I agree with the value of such dispatches from the edge. But, I also doubt most Americans really care that they don't know about the suffering of those in Darfur, Chechnya, Kashmir, etc. If a person knows about atrocities or suffering, then a (moral) person would also feel an obligation to do something about it. For many Americans (and those in other parts of the West really), feeling an obligation or responsibility to something other than their own desire for comfort and happiness would only serve to hinder their pursuit of these goals. Thomas Freidman (of The World is Flat fame) wrote in an article a couple years ago that every American college student should be required to do a year in some sort of service. It wouldn't necessarily have to be overseas, but the point is to open the eyes of the future leaders and businessmen in a way that the rest of our culture doesn't provide for. It’s much harder to ignore the plight of the widows and poor around the world if one has seen them firsthand.
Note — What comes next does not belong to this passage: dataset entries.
-- pyGetD over an index range is the slice (0 ≤ a, a + m ≤ len)
theorem pvMap_pyGetD_slice (nums : List Int) : ∀ (m : Nat) (a : Int), 0 ≤ a →
    a + (m : Int) ≤ (nums.length : Int) →
    (PySem.List.pyRange a (a + (m : Int)) 1).map (fun i => PySem.List.pyGetD nums i 0)
      = PySem.List.slice nums (some a) (some (a + (m : Int))) := by
  intro m
  induction m with
  | zero =>
    intro a ha hb
    rw [PySem.List.pyRange_one_eq_nil (by omega)]
    rw [PySem.List.slice_toNat nums ha (by omega)]
    simp
  | succ m ih =>
    intro a ha hb
    have hlt : a.toNat < nums.length := by omega
    rw [PySem.List.pyRange_one_cons (by omega : a < a + ((m + 1 : Nat) : Int))]
    have h1 : a + ((m + 1 : Nat) : Int) = (a + 1) + (m : Int) := by push_cast; ring
    rw [h1]
    simp only [List.map_cons]
    rw [ih (a + 1) (by omega) (by omega)]
    rw [PySem.List.slice_toNat nums ha (by omega),
      PySem.List.slice_toNat nums (by omega : (0 : Int) ≤ a + 1) (by omega)]
    rw [PySem.List.pyGetD_eq_getElem nums 0 ha (by omega)]
    rw [List.drop_eq_getElem_cons hlt]
    have h2 : (a + 1 + (m : Int)).toNat - a.toNat = m + 1 := by omega
    have h3 : (a + 1 + (m : Int)).toNat - (a + 1).toNat = m := by omega
    have h4 : (a + 1).toNat = a.toNat + 1 := by omega
    rw [h2, h3, h4, List.take_succ_cons]

-- the head of the desc-sorted window is the window's running max
theorem pvSortedHead (hd : Int) (T : List Int) (h : Int) (tl : List Int)
    (hw : PySem.List.sorted (hd :: T) (fun x => x) true = h :: tl) :
    h = T.foldl max hd := by
  have hperm : (h :: tl).Perm (hd :: T) := by
    rw [← hw]; exact PySem.List.sorted_perm ..
  have hpw : (h :: tl).Pairwise (fun a b => b ≤ a) := by
    rw [← hw]; exact PySem.List.sorted_pairwise_rev ..
  have hmax : ∀ z ∈ (hd :: T), z ≤ h := by
    intro z hz
    rcases List.mem_cons.1 ((hperm.mem_iff).2 hz) with h1 | h1
    · omega
    · exact (List.pairwise_cons.1 hpw).1 z h1
  have hfm := PySem.List.le_foldl_max T hd
  have hmem : T.foldl max hd ∈ (hd :: T) := by
    rcases PySem.List.foldl_max_mem T hd with h1 | h1
    · rw [h1]; simp
    · exact List.mem_cons_of_mem _ h1
  have hh : h ∈ (hd :: T) := hperm.mem_iff.1 (by simp)
  have h1 : T.foldl max hd ≤ h := hmax _ hmem
  have h2 : h ≤ T.foldl max hd := by
    rcases List.mem_cons.1 hh with he | hm
    · rw [he]; exact hfm.1
    · exact hfm.2 _ hm
  omega

-- B's index loop with pyGetD, as an element loop over the mapped list
theorem pvInnerB' (nums : List Int) (r : List Int) : ∀ (wm ps : Int),
    r.foldl (fun (p : Int × Int) i =>
        (if PySem.List.pyGetD nums i 0 > p.1 then PySem.List.pyGetD nums i 0 else p.1,
         if PySem.List.pyGetD nums i 0 > 0 then p.2 + PySem.List.pyGetD nums i 0 else p.2)) (wm, ps)
      = ((r.map (fun i => PySem.List.pyGetD nums i 0)).foldl max wm,
         ps + pvPosSum (r.map (fun i => PySem.List.pyGetD nums i 0))) := by
  induction r with
  | nil => intro wm ps; simp [pvPosSum]
  | cons i r ih =>
    intro wm ps
    simp only [List.foldl_cons, List.map_cons, ih, Prod.mk.injEq]
    constructor
    · have h : (if PySem.List.pyGetD nums i 0 > wm then PySem.List.pyGetD nums i 0 else wm)
          = max wm (PySem.List.pyGetD nums i 0) := by omega
      rw [h]
    · rw [show pvPosSum (PySem.List.pyGetD nums i 0 :: r.map (fun i => PySem.List.pyGetD nums i 0))
          = (if PySem.List.pyGetD nums i 0 > 0 then PySem.List.pyGetD nums i 0 else 0)
            + pvPosSum (r.map (fun i => PySem.List.pyGetD nums i 0)) from rfl]
      split <;> omega
-- pv_equiv track=rewrite | github.com/cristinaimprota/Investigating-Training-Data-s-Role | 1_dataset_preprocessing_and_filtering/3_further_cleaning.py | clean_see
-- ===== SOURCE A (Python) =====
-- def clean_see(doc):
--     doc_lines = doc.split('\n')
--     cleaned_doc_lines = []
--     for line in doc_lines:
--         if '**see ' in line.lower():
--             break
--         cleaned_doc_lines.append(line)
--     return '\n'.join(cleaned_doc_lines)
-- ===== SOURCE B (Python) =====
-- def clean_see(doc):
--     idx = doc.lower().find('**see ')
--     if idx == -1:
--         return doc
--     nl = doc.rfind('\n', 0, idx)
--     return doc[:nl] if nl != -1 else ''
-- ===== Notes on version B (the rewrite author's own statement) =====
-- stated objective: alternative
-- what changed: A splits the document into lines, loops over them with a break and rejoins; B never builds a line list: it locates the first occurrence of the marker in the lowercased document with find, locates the newline before it with rfind, and returns a single slice of the raw string.
import Mathlib
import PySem

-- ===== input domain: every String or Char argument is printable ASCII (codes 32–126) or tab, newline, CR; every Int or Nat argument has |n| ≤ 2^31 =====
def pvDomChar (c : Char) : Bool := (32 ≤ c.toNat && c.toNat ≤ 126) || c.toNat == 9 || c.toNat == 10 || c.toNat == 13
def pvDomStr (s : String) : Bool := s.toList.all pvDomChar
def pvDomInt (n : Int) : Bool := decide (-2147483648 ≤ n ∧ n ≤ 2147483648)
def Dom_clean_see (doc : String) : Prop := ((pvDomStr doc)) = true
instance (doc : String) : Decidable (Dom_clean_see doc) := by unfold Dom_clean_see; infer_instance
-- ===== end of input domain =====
I know that witnessing refugee camps in Azerbaijan from the Nagorny-Karabagh conflict left a vivid image in my mind.
This morning I read a very sad account of what is going on in Chechnya.
Nick, I’m still up for an expedition to the Aral Sea someday.
An interesting tidbit I read today is that only about 25% of Americans even have a passport. Granted that the popular "international" destination for many Americans is Mexico, no passport needed. Not that you couldn't find help getting back across the border should you misplace your identity.
I have a passport. It doesn't have a single stamp though. Does that still count? Obviously the hope is there....just not the opportunity.